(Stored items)
■ ■ ■ ■ ■ ■ ■
-- pv_equiv track=rewrite | github.com/MeritEnding/algorithm | 프로그래머스/0/120843. 공 던지기/공 던지기.py | solution
-- ===== SOURCE A (Python) =====
-- def solution(numbers, k):
--     answer = 0
--     arr=[]
--     length=len(numbers)
--     for i in range(0,k*2,2):
--         arr.append(numbers[i%length])
--
--     answer = arr[k-1]
--     return answer
-- ===== SOURCE B (Python) =====
-- def solution(numbers, k):
--     return numbers[(2 * (k - 1)) % len(numbers)]
-- ===== Notes on version B (the rewrite author's own statement) =====
-- stated objective: faster
-- what changed: Replaced the O(k) loop that builds the whole throw sequence with the closed-form index numbers[(2*(k-1)) % len(numbers)].
import Mathlib
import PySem

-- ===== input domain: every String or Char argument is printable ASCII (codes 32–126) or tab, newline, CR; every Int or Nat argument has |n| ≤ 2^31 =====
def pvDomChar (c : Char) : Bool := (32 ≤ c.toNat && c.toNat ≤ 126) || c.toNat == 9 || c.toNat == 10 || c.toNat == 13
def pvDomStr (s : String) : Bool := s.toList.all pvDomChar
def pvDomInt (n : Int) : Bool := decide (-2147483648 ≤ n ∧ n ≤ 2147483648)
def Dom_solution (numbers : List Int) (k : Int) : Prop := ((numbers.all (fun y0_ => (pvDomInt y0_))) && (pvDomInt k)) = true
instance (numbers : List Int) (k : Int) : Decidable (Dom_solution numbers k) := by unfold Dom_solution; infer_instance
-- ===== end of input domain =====

-- B replaces A's O(k) loop by the closed-form index numbers[(2*(k-1)) % len(numbers)].
-- ===== PORT A =====
def solution (numbers : List Int) (k : Int) : Int :=
  let length : Int := numbers.length
  -- Python's list with O(1) append is ported as Array with push
  let arr : Array Int :=
    (PySem.List.pyRange 0 (k * 2) 2).foldl
      (fun arr i => arr.push (PySem.List.pyGetD numbers (PySem.Int.mod i length) 0)) #[]
  PySem.List.pyGetD arr.toList (k - 1) 0

-- ===== PORT B =====
def solution_alt (numbers : List Int) (k : Int) : Int :=
  PySem.List.pyGetD numbers (PySem.Int.mod (2 * (k - 1)) (numbers.length : Int)) 0

-- ===== PRECONDITION & SPEC =====
-- Pre_ excludes exactly the inputs where A raises: numbers = [] (ZeroDivisionError on i % 0,
-- or IndexError for k ≤ 0) and k ≤ 0 (arr[k-1] is an IndexError since arr has max(k,0) elements).
def Pre_solution (numbers : List Int) (k : Int) : Prop := numbers ≠ [] ∧ 1 ≤ k
instance (numbers : List Int) (k : Int) : Decidable (Pre_solution numbers k) := by
  unfold Pre_solution; infer_instance
def pvWitness_solution : List Int × Int := ([3, 7, 2], 5)

def Spec_solution (numbers : List Int) (k : Int) (out : Int) : Prop := out = solution_alt numbers k
instance (numbers : List Int) (k : Int) (out : Int) : Decidable (Spec_solution numbers k out) := by unfold Spec_solution; infer_instance

-- ===== CLAIM (what is proved, stated in full; the proofs are below) =====
def Claim_equal_solution : Prop := ∀ (numbers : List Int) (k : Int), Dom_solution numbers k → Pre_solution numbers k → Spec_solution numbers k (solution numbers k)

-- ===== LEMMAS AND PROOFS =====
theorem pv_foldl_push_toList {α : Type} (f : Int → α) (l : List Int) (acc : Array α) :
    (l.foldl (fun a x => a.push (f x)) acc).toList = acc.toList ++ l.map f := by
  induction l generalizing acc with
  | nil => simp
  | cons x xs ih => simp [List.foldl_cons]

theorem pv_getD_map_range {g : Nat → Int} {n : Nat} {i : Int} {d : Int}
    (h0 : 0 ≤ i) (h1 : i < (n : Int)) :
    PySem.List.pyGetD ((List.range n).map g) i d = g i.toNat := by
  rw [PySem.List.pyGetD_eq_getElem _ d h0 (by simpa using h1)]
  simp


-- ===== VERDICT (by name: the statement is the Claim_ definition above) =====
theorem solution_spec : Claim_equal_solution := by
  intro numbers k _ hpre
  obtain ⟨hne, hk⟩ := hpre
  unfold Spec_solution solution solution_alt
  simp only
  rw [pv_foldl_push_toList, Array.toList_empty, List.nil_append,
      PySem.List.pyRange_of_pos 0 (k * 2) (by norm_num)]
  have hn : (if (0:Int) < k * 2 then ((k * 2 - 0 + 2 - 1) / 2).toNat else 0) = k.toNat := by
    rw [if_pos (by omega)]; omega
  rw [hn, List.map_map]
  rw [pv_getD_map_range (by omega) (by omega)]
  simp only [Function.comp]
  have h2 : (0 : Int) + 2 * ((k - 1).toNat : Int) = 2 * (k - 1) := by omega
  rw [h2]
-- pv_equiv track=rewrite | github.com/pypi-data/pypi-mirror-401 | packages/snipit/snipit-1.7.tar.gz/snipit-1.7/snipit/scripts/snp_functions.py | recombi_painter
-- ===== SOURCE A (Python) =====
-- def recombi_painter(snp_to_check: str, recombi_snps: list) -> str:
--     """Classify SNP by presence in recombination reference lineages.
--
--     Args:
--         snp_to_check: SNP variant string to classify.
--         recombi_snps: List of two lists containing SNPs for each recombination reference.
--
--     Returns:
--         Classification string: 'Both', 'lineage_1', 'lineage_2', or 'Private'.
--     """
--     recombi_ref_1 = recombi_snps[0]
--     recombi_ref_2 = recombi_snps[1]
--     common_snps = []
--
--     for snp in recombi_ref_1:
--         if snp in recombi_ref_2:
--             common_snps.append(snp)
--
--     if snp_to_check in common_snps:
--         return "Both"
--     elif snp_to_check in recombi_ref_1:
--         return "lineage_1"
--     elif snp_to_check in recombi_ref_2:
--         return "lineage_2"
--     else:
--         return "Private"
-- ===== SOURCE B (Python) =====
-- def recombi_painter(snp_to_check: str, recombi_snps: list) -> str:
--     """Classify by a 2-bit membership code looked up in a label table."""
--     labels = ["Private", "lineage_1", "lineage_2", "Both"]
--     code = 0
--     bit = 1
--     for group in recombi_snps[:2]:
--         if snp_to_check in group:
--             code += bit
--         bit *= 2
--     return labels[code]
-- ===== Notes on version B (the rewrite author's own statement) =====
-- stated objective: alternative
-- what changed: B drops A's nested pass that materializes the intersection list; it folds over the first two reference lists accumulating a 2-bit membership code and returns the answer by indexing a fixed label table, instead of A's build-intersection-then-branch chain.
import Mathlib
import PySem

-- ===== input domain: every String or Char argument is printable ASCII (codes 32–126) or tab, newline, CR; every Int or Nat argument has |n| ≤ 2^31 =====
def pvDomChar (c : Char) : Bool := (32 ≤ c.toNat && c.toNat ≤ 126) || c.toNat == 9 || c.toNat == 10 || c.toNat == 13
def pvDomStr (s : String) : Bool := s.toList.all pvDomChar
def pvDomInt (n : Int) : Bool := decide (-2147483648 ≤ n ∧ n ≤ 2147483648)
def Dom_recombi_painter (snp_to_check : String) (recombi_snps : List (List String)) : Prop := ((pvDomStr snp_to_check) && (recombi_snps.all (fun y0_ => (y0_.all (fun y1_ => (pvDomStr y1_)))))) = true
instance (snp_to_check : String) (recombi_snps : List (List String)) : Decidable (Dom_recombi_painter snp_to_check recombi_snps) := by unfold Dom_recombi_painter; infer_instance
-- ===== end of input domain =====

-- B replaces A's materialized intersection list and branch chain with a 2-bit membership code
-- accumulated over the first two reference lists and a fixed label-table lookup (alternative decomposition).


-- ===== PORT A =====
-- recombi_snps[0] / recombi_snps[1] raise IndexError for fewer than two lists; Pre_ excludes
-- that, so the .getD [] default is unreachable inside Pre_.
def recombi_painter (snp_to_check : String) (recombi_snps : List (List String)) : String :=
  let recombi_ref_1 := (PySem.List.pyGet? recombi_snps 0).getD []
  let recombi_ref_2 := (PySem.List.pyGet? recombi_snps 1).getD []
  let common_snps := recombi_ref_1.foldl
    (fun acc snp => if recombi_ref_2.contains snp then acc ++ [snp] else acc) []
  if common_snps.contains snp_to_check then "Both"
  else if recombi_ref_1.contains snp_to_check then "lineage_1"
  else if recombi_ref_2.contains snp_to_check then "lineage_2"
  else "Private"

-- ===== PORT B =====
def recombi_painter_alt (snp_to_check : String) (recombi_snps : List (List String)) : String :=
  let labels := ["Private", "lineage_1", "lineage_2", "Both"]
  let cb := (PySem.List.slice recombi_snps none (some 2)).foldl
    (fun (st : Nat × Nat) group =>
      (if group.contains snp_to_check then st.1 + st.2 else st.1, st.2 * 2)) (0, 1)
  labels.getD cb.1 ""

-- ===== PRECONDITION & SPEC =====
-- A raises IndexError when recombi_snps has fewer than two lists; Pre_ excludes exactly those.
def Pre_recombi_painter (snp_to_check : String) (recombi_snps : List (List String)) : Prop :=
  2 ≤ recombi_snps.length
instance (snp_to_check : String) (recombi_snps : List (List String)) : Decidable (Pre_recombi_painter snp_to_check recombi_snps) := by unfold Pre_recombi_painter; infer_instance

def pvWitness_recombi_painter : String × List (List String) := ("a", [["a", "b"], ["a", "c"]])

def Spec_recombi_painter (snp_to_check : String) (recombi_snps : List (List String)) (out : String) : Prop := out = recombi_painter_alt snp_to_check recombi_snps
instance (snp_to_check : String) (recombi_snps : List (List String)) (out : String) : Decidable (Spec_recombi_painter snp_to_check recombi_snps out) := by unfold Spec_recombi_painter; infer_instance

-- ===== CLAIM =====
def Claim_equal_recombi_painter : Prop := ∀ (snp_to_check : String) (recombi_snps : List (List String)), Dom_recombi_painter snp_to_check recombi_snps → Pre_recombi_painter snp_to_check recombi_snps → Spec_recombi_painter snp_to_check recombi_snps (recombi_painter snp_to_check recombi_snps)

-- ===== LEMMAS AND PROOFS =====
-- A's loop is: append to the accumulator each element of l1 that lies in l2
theorem foldl_filter (l2 l acc : List String) :
    l.foldl (fun acc snp => if snp ∈ l2 then acc ++ [snp] else acc) acc
      = acc ++ l.filter (fun s => s ∈ l2) := by
  induction l generalizing acc with
  | nil => simp
  | cons h t ih => by_cases hp : h ∈ l2 <;> simp [hp, ih]

-- ===== VERDICT =====
theorem recombi_painter_spec : Claim_equal_recombi_painter := by
  intro snp recombi_snps _ hpre
  obtain ⟨a, b, t, rfl⟩ : ∃ a b t, recombi_snps = a :: b :: t := by
    match recombi_snps, hpre with
    | a :: b :: t, _ => exact ⟨a, b, t, rfl⟩
  have hpos : (0 : Int) ≤ (t.length : Int) + 1 := by positivity
  by_cases h1 : snp ∈ a <;> by_cases h2 : snp ∈ b <;>
    simp [Spec_recombi_painter, recombi_painter, recombi_painter_alt, PySem.List.pyGet?,
      PySem.List.pyIdx?, PySem.List.slice, foldl_filter, List.mem_filter, hpos, h1, h2]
■ ■ ■ ■ ■ ■ ■
■ Requirement ■
The output should be exactly the lines above from the line containing "theorem solution_spec : Claim_equal_solution" to the line containing "recombi_ref_2 = recombi_snps[1]", inclusive, with no other lines.

■ Output ■
theorem solution_spec : Claim_equal_solution := by
  intro numbers k _ hpre
  obtain ⟨hne, hk⟩ := hpre
  unfold Spec_solution solution solution_alt
  simp only
  rw [pv_foldl_push_toList, Array.toList_empty, List.nil_append,
      PySem.List.pyRange_of_pos 0 (k * 2) (by norm_num)]
  have hn : (if (0:Int) < k * 2 then ((k * 2 - 0 + 2 - 1) / 2).toNat else 0) = k.toNat := by
    rw [if_pos (by omega)]; omega
  rw [hn, List.map_map]
  rw [pv_getD_map_range (by omega) (by omega)]
  simp only [Function.comp]
  have h2 : (0 : Int) + 2 * ((k - 1).toNat : Int) = 2 * (k - 1) := by omega
  rw [h2]
-- pv_equiv track=rewrite | github.com/pypi-data/pypi-mirror-401 | packages/snipit/snipit-1.7.tar.gz/snipit-1.7/snipit/scripts/snp_functions.py | recombi_painter
-- ===== SOURCE A (Python) =====
-- def recombi_painter(snp_to_check: str, recombi_snps: list) -> str:
--     """Classify SNP by presence in recombination reference lineages.
--
--     Args:
--         snp_to_check: SNP variant string to classify.
--         recombi_snps: List of two lists containing SNPs for each recombination reference.
--
--     Returns:
--         Classification string: 'Both', 'lineage_1', 'lineage_2', or 'Private'.
--     """
--     recombi_ref_1 = recombi_snps[0]
--     recombi_ref_2 = recombi_snps[1]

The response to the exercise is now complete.